- _Recorded data_
-- pv_equiv track=rewrite | github.com/eijnehc/XMongo | src/axes/only_child_axes_with_condition.py | projection_filter_substr
-- ===== SOURCE A (Python) =====
-- def flatten_list(string, recursion_counter = 0, output_list = []):
--     #Initial conditions:
--     count_left_bracket_condition = 0
--     count_right_bracket_condition = 0
--     left_sub_str = ''
--
--     #traverse the string
--     for index, s_value in enumerate(string):
--         if s_value == "[":
--             count_left_bracket_condition += 1
--             break
--         if s_value == "]":
--             count_right_bracket_condition += 1
--             break
--         if count_left_bracket_condition > 0 or count_right_bracket_condition > 0:
--             break
--
--         left_sub_str = left_sub_str + s_value
--
--     if left_sub_str not in output_list and left_sub_str != '':
--         output_list.append(left_sub_str)
--
--     #Base case if there is no [ then return string
--     if count_left_bracket_condition == count_right_bracket_condition:
--
--         return output_list
--
--     # Case1 where there is left bracket but no right bracket
--     if count_left_bracket_condition > count_right_bracket_condition:
--         sub_str_after_left_bracket = string[index+1:]
--
--         # pass the remaining sub_str_after_left_bracket into the function
--         # sub_str_after_left_recur_res = recursion_test (sub_str_after_left_bracket)
--
--         # Note what is the difference between the 2 lines of return?
--         # Observe that if the list contains a /sth, that sth is the last node to query
--         return flatten_list( "/" + sub_str_after_left_bracket, recursion_counter+1, output_list)
--
--     # Case2 where there is right bracket but no left bracket
--     if count_right_bracket_condition > count_left_bracket_condition:
--         sub_str_after_right_bracket = string[index+1:]
--
--         # pass the remaining sub_str_after_right_bracket into the function
--         # sub_str_after_right_recur_res = recursion_test (sub_str_after_right_bracket)
--         return flatten_list(sub_str_after_right_bracket, recursion_counter+1, output_list)
--
-- def projection_filter_substr(xpath):
--     flatten_list_result = flatten_list(xpath, recursion_counter = 0, output_list = [])
--
--     projection_path = ''
--     filter_path_list = []
--
--     # Add in all the filter conditions
--     for i in flatten_list_result:
--         if ("=" in i) or (">" in i) or ("<" in i) or (">=" in i) or ("<=" in i):
--             filter_path_list.append(i)
--
--     # Try to form the projection path
--     for i in flatten_list_result:
--         if i[0] == "/" and not (("=" in i) or (">" in i) or ("<" in i) or (">=" in i) or ("<=" in i)):
--             projection_path += i
--
--     return filter_path_list, projection_path
-- ===== SOURCE B (Python) =====
-- def projection_filter_substr(xpath):
--     segs = []
--     seen = set()
--     cur = ''
--
--     def push(s):
--         if s and s not in seen:
--             seen.add(s)
--             segs.append(s)
--
--     for ch in xpath:
--         if ch == '[':
--             push(cur)
--             cur = '/'
--         elif ch == ']':
--             push(cur)
--             cur = ''
--         else:
--             cur += ch
--     push(cur)
--     ops = ('=', '>', '<')
--     filter_path_list = [s for s in segs if any(o in s for o in ops)]
--     projection_path = ''.join(s for s in segs
--                               if s[0] == '/' and not any(o in s for o in ops))
--     return filter_path_list, projection_path
-- ===== Notes on version B (the rewrite author's own statement) =====
-- stated objective: faster
-- what changed: Replaces A's recursive tail-slicing flatten_list (which copies the remaining string at every bracket and dedups via list membership) with a single left-to-right scan of the string that builds the segments in one pass, using a set for the duplicate check.
import Mathlib
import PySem

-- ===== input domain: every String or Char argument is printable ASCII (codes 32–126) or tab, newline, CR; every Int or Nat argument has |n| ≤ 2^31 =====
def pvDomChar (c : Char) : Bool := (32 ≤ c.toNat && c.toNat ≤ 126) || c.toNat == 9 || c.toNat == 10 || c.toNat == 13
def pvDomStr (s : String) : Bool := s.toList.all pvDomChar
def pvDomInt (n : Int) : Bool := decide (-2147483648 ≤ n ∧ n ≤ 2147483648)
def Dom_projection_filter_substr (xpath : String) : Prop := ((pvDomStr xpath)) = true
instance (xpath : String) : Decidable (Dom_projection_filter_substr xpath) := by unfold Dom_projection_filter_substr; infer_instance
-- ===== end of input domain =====

-- B replaces A's recursive tail-slicing with one linear scan of the string (objective: faster).

-- ===== PORT A =====
-- A's for-loop over `string`: accumulate chars into left_sub_str until the first '[' or ']'
-- (the loop's third `if … : break` is dead code — a break always fires first).
-- Returns (left_sub_str, none) if no bracket, else (left_sub_str, some (isLeftBracket, string[index+1:])).
def pvScanA : List Char → List Char × Option (Bool × List Char)
  | [] => ([], none)
  | c :: rest =>
    if c = '[' then ([], some (true, rest))
    else if c = ']' then ([], some (false, rest))
    else
      let p := pvScanA rest
      (c :: p.1, p.2)

-- used by pvFlattenA's termination proof (the port cites it in decreasing_by)
theorem pvScanA_some : ∀ (s : List Char) (b : Bool) (r : List Char),
    (pvScanA s).2 = some (b, r) → s = (pvScanA s).1 ++ (if b then '[' else ']') :: r := by
  intro s
  induction s with
  | nil => intro b r h; simp [pvScanA] at h
  | cons c rest ih =>
    intro b r h
    by_cases hc : c = '['
    · simp [pvScanA, hc] at h ⊢; obtain ⟨hb, hr⟩ := h; subst hb; subst hr; simp
    · by_cases hc' : c = ']'
      · simp [pvScanA, hc'] at h ⊢; obtain ⟨hb, hr⟩ := h; subst hb; subst hr; simp
      · simp only [pvScanA, if_neg hc, if_neg hc'] at h ⊢
        have := ih b r h
        simpa using congrArg (c :: ·) this

-- flatten_list (the recursion_counter is dead state and omitted; projection_filter_substr
-- always passes a fresh output_list, so the mutable default argument never matters).
def pvFlattenA (s : List Char) (out : List (List Char)) : List (List Char) :=
  let p := pvScanA s
  let out' := if p.1 ∉ out ∧ p.1 ≠ [] then out ++ [p.1] else out
  match h : p.2 with
  | none => out'
  | some (true, rest) => pvFlattenA ('/' :: rest) out'
  | some (false, rest) => pvFlattenA rest out'
termination_by 2 * s.length + (if s.head? = some '/' then 0 else 1)
decreasing_by
  · have hs := pvScanA_some s true rest h
    rcases hl : (pvScanA s).1 with _ | ⟨a, l'⟩
    · rw [hl] at hs; simp [hs]
    · rw [hl] at hs; subst hs; simp [List.length_append]; split_ifs <;> omega
  · have hs := pvScanA_some s false rest h
    have : rest.length < s.length := by rw [hs]; simp [List.length_append]; omega
    split_ifs <;> omega

-- ("=" in i) or (">" in i) or ("<" in i) or (">=" in i) or ("<=" in i)
def pvCondA (i : List Char) : Bool :=
  PySem.Chars.isIn ['='] i || PySem.Chars.isIn ['>'] i || PySem.Chars.isIn ['<'] i ||
    PySem.Chars.isIn ['>', '='] i || PySem.Chars.isIn ['<', '='] i

def projection_filter_substr (xpath : String) : List String × String :=
  let segs := pvFlattenA xpath.toList []
  -- first loop: filter_path_list.append(i)
  let filt := segs.foldl (fun acc i => if pvCondA i then acc ++ [i] else acc) []
  -- second loop: projection_path += i  (i[0] == "/": segments are never empty, so pyGet? returns)
  let proj := segs.foldl
    (fun acc i => if (PySem.List.pyGet? i 0 == some '/') && !pvCondA i then acc ++ i else acc) []
  (filt.map String.mk, String.mk proj)

-- ===== PORT B =====
-- any(o in s for o in ops), ops = ('=', '>', '<')
def pvHasOp (s : List Char) : Bool := ['=', '>', '<'].any (fun o => PySem.Chars.isIn [o] s)

-- push(): s = join(cur); if s and s not in seen: seen.add(s); segs.append(s).  State = (segs, seen).
def pvPushB (st : List (List Char) × PySem.Set (List Char)) (cur : List Char) :
    List (List Char) × PySem.Set (List Char) :=
  if cur ≠ [] ∧ ¬ PySem.Set.contains st.2 cur then (st.1 ++ [cur], PySem.Set.add st.2 cur) else st

-- the single for-loop over xpath
def pvScanB : List Char → (List (List Char) × PySem.Set (List Char)) → List Char →
    List (List Char) × PySem.Set (List Char)
  | [], st, cur => pvPushB st cur
  | c :: rest, st, cur =>
    if c = '[' then pvScanB rest (pvPushB st cur) ['/']
    else if c = ']' then pvScanB rest (pvPushB st cur) []
    else pvScanB rest st (cur ++ [c])

def projection_filter_substr_alt (xpath : String) : List String × String :=
  let segs := (pvScanB xpath.toList ([], PySem.Set.empty) []).1
  let filt := segs.filter pvHasOp
  let proj := (segs.filter (fun s => (PySem.List.pyGet? s 0 == some '/') && !pvHasOp s)).flatten
  (filt.map String.mk, String.mk proj)

-- ===== PRECONDITION & SPEC =====
def Spec_projection_filter_substr (xpath : String) (out : List String × String) : Prop := out = projection_filter_substr_alt xpath
instance (xpath : String) (out : List String × String) : Decidable (Spec_projection_filter_substr xpath out) := by unfold Spec_projection_filter_substr; infer_instance

-- ===== CLAIM (what is proved, stated in full; the proofs are below) =====
def Claim_equal_projection_filter_substr : Prop := ∀ (xpath : String), Dom_projection_filter_substr xpath → Spec_projection_filter_substr xpath (projection_filter_substr xpath)

-- ===== LEMMAS AND PROOFS =====

theorem pvFlattenA_none (s : List Char) (out : List (List Char)) (l : List Char)
    (h : pvScanA s = (l, none)) :
    pvFlattenA s out = if l ∉ out ∧ l ≠ [] then out ++ [l] else out := by
  rw [pvFlattenA]
  split <;> rename_i heq <;> rw [h] at heq <;> simp_all

theorem pvFlattenA_left (s : List Char) (out : List (List Char)) (l rest : List Char)
    (h : pvScanA s = (l, some (true, rest))) :
    pvFlattenA s out = pvFlattenA ('/' :: rest) (if l ∉ out ∧ l ≠ [] then out ++ [l] else out) := by
  rw [pvFlattenA]
  split <;> rename_i heq <;> rw [h] at heq <;> simp_all

theorem pvFlattenA_right (s : List Char) (out : List (List Char)) (l rest : List Char)
    (h : pvScanA s = (l, some (false, rest))) :
    pvFlattenA s out = pvFlattenA rest (if l ∉ out ∧ l ≠ [] then out ++ [l] else out) := by
  rw [pvFlattenA]
  split <;> rename_i heq <;> rw [h] at heq <;> simp_all

theorem pvScanA_free : ∀ (l : List Char), (∀ c ∈ l, c ≠ '[' ∧ c ≠ ']') → pvScanA l = (l, none) := by
  intro l
  induction l with
  | nil => intro _; rfl
  | cons c rest ih =>
    intro h
    have hc := h c (by simp)
    simp only [pvScanA, if_neg hc.1, if_neg hc.2, ih (fun d hd => h d (by simp [hd]))]

theorem pvScanA_bracket (cur rest : List Char) (b : Bool)
    (h : ∀ c ∈ cur, c ≠ '[' ∧ c ≠ ']') :
    pvScanA (cur ++ (if b then '[' else ']') :: rest) = (cur, some (b, rest)) := by
  induction cur with
  | nil => cases b <;> simp [pvScanA]
  | cons c l ih =>
    have hc := h c (by simp)
    simp only [List.cons_append, pvScanA, if_neg hc.1, if_neg hc.2,
      ih (fun d hd => h d (by simp [hd]))]

def pvInv (st : List (List Char) × PySem.Set (List Char)) : Prop :=
  ∀ x, x ∈ st.2 ↔ x ∈ st.1

theorem pvPushB_fst (st : List (List Char) × PySem.Set (List Char)) (cur : List Char)
    (hst : pvInv st) :
    (pvPushB st cur).1 = if cur ∉ st.1 ∧ cur ≠ [] then st.1 ++ [cur] else st.1 := by
  unfold pvPushB
  by_cases hc : cur = []
  · simp [hc]
  · by_cases hin : cur ∈ st.1
    · have h2 : cur ∈ st.2 := (hst cur).mpr hin
      simp [hc, hin, h2]
    · have h2 : cur ∉ st.2 := fun h => hin ((hst cur).mp h)
      simp [hc, hin, h2]

theorem pvPushB_inv (st : List (List Char) × PySem.Set (List Char)) (cur : List Char)
    (hst : pvInv st) : pvInv (pvPushB st cur) := by
  unfold pvPushB
  split_ifs with h1
  · intro x
    have hc : PySem.Set.contains st.2 cur = false := by
      rcases h1 with ⟨_, h⟩; simpa using h
    simp only [PySem.Set.add, hc, Bool.false_eq_true, if_false]
    simp [hst x]
  · exact hst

- _HOW TO COMPLETE THIS TASK_
Where a line of the data above includes "single", copy that line.

- _ANSWER FOR THE TASK_
-- what changed: Replaces A's recursive tail-slicing flatten_list (which copies the remaining string at every bracket and dedups via list membership) with a single left-to-right scan of the string that builds the segments in one pass, using a set for the duplicate check.
-- the single for-loop over xpath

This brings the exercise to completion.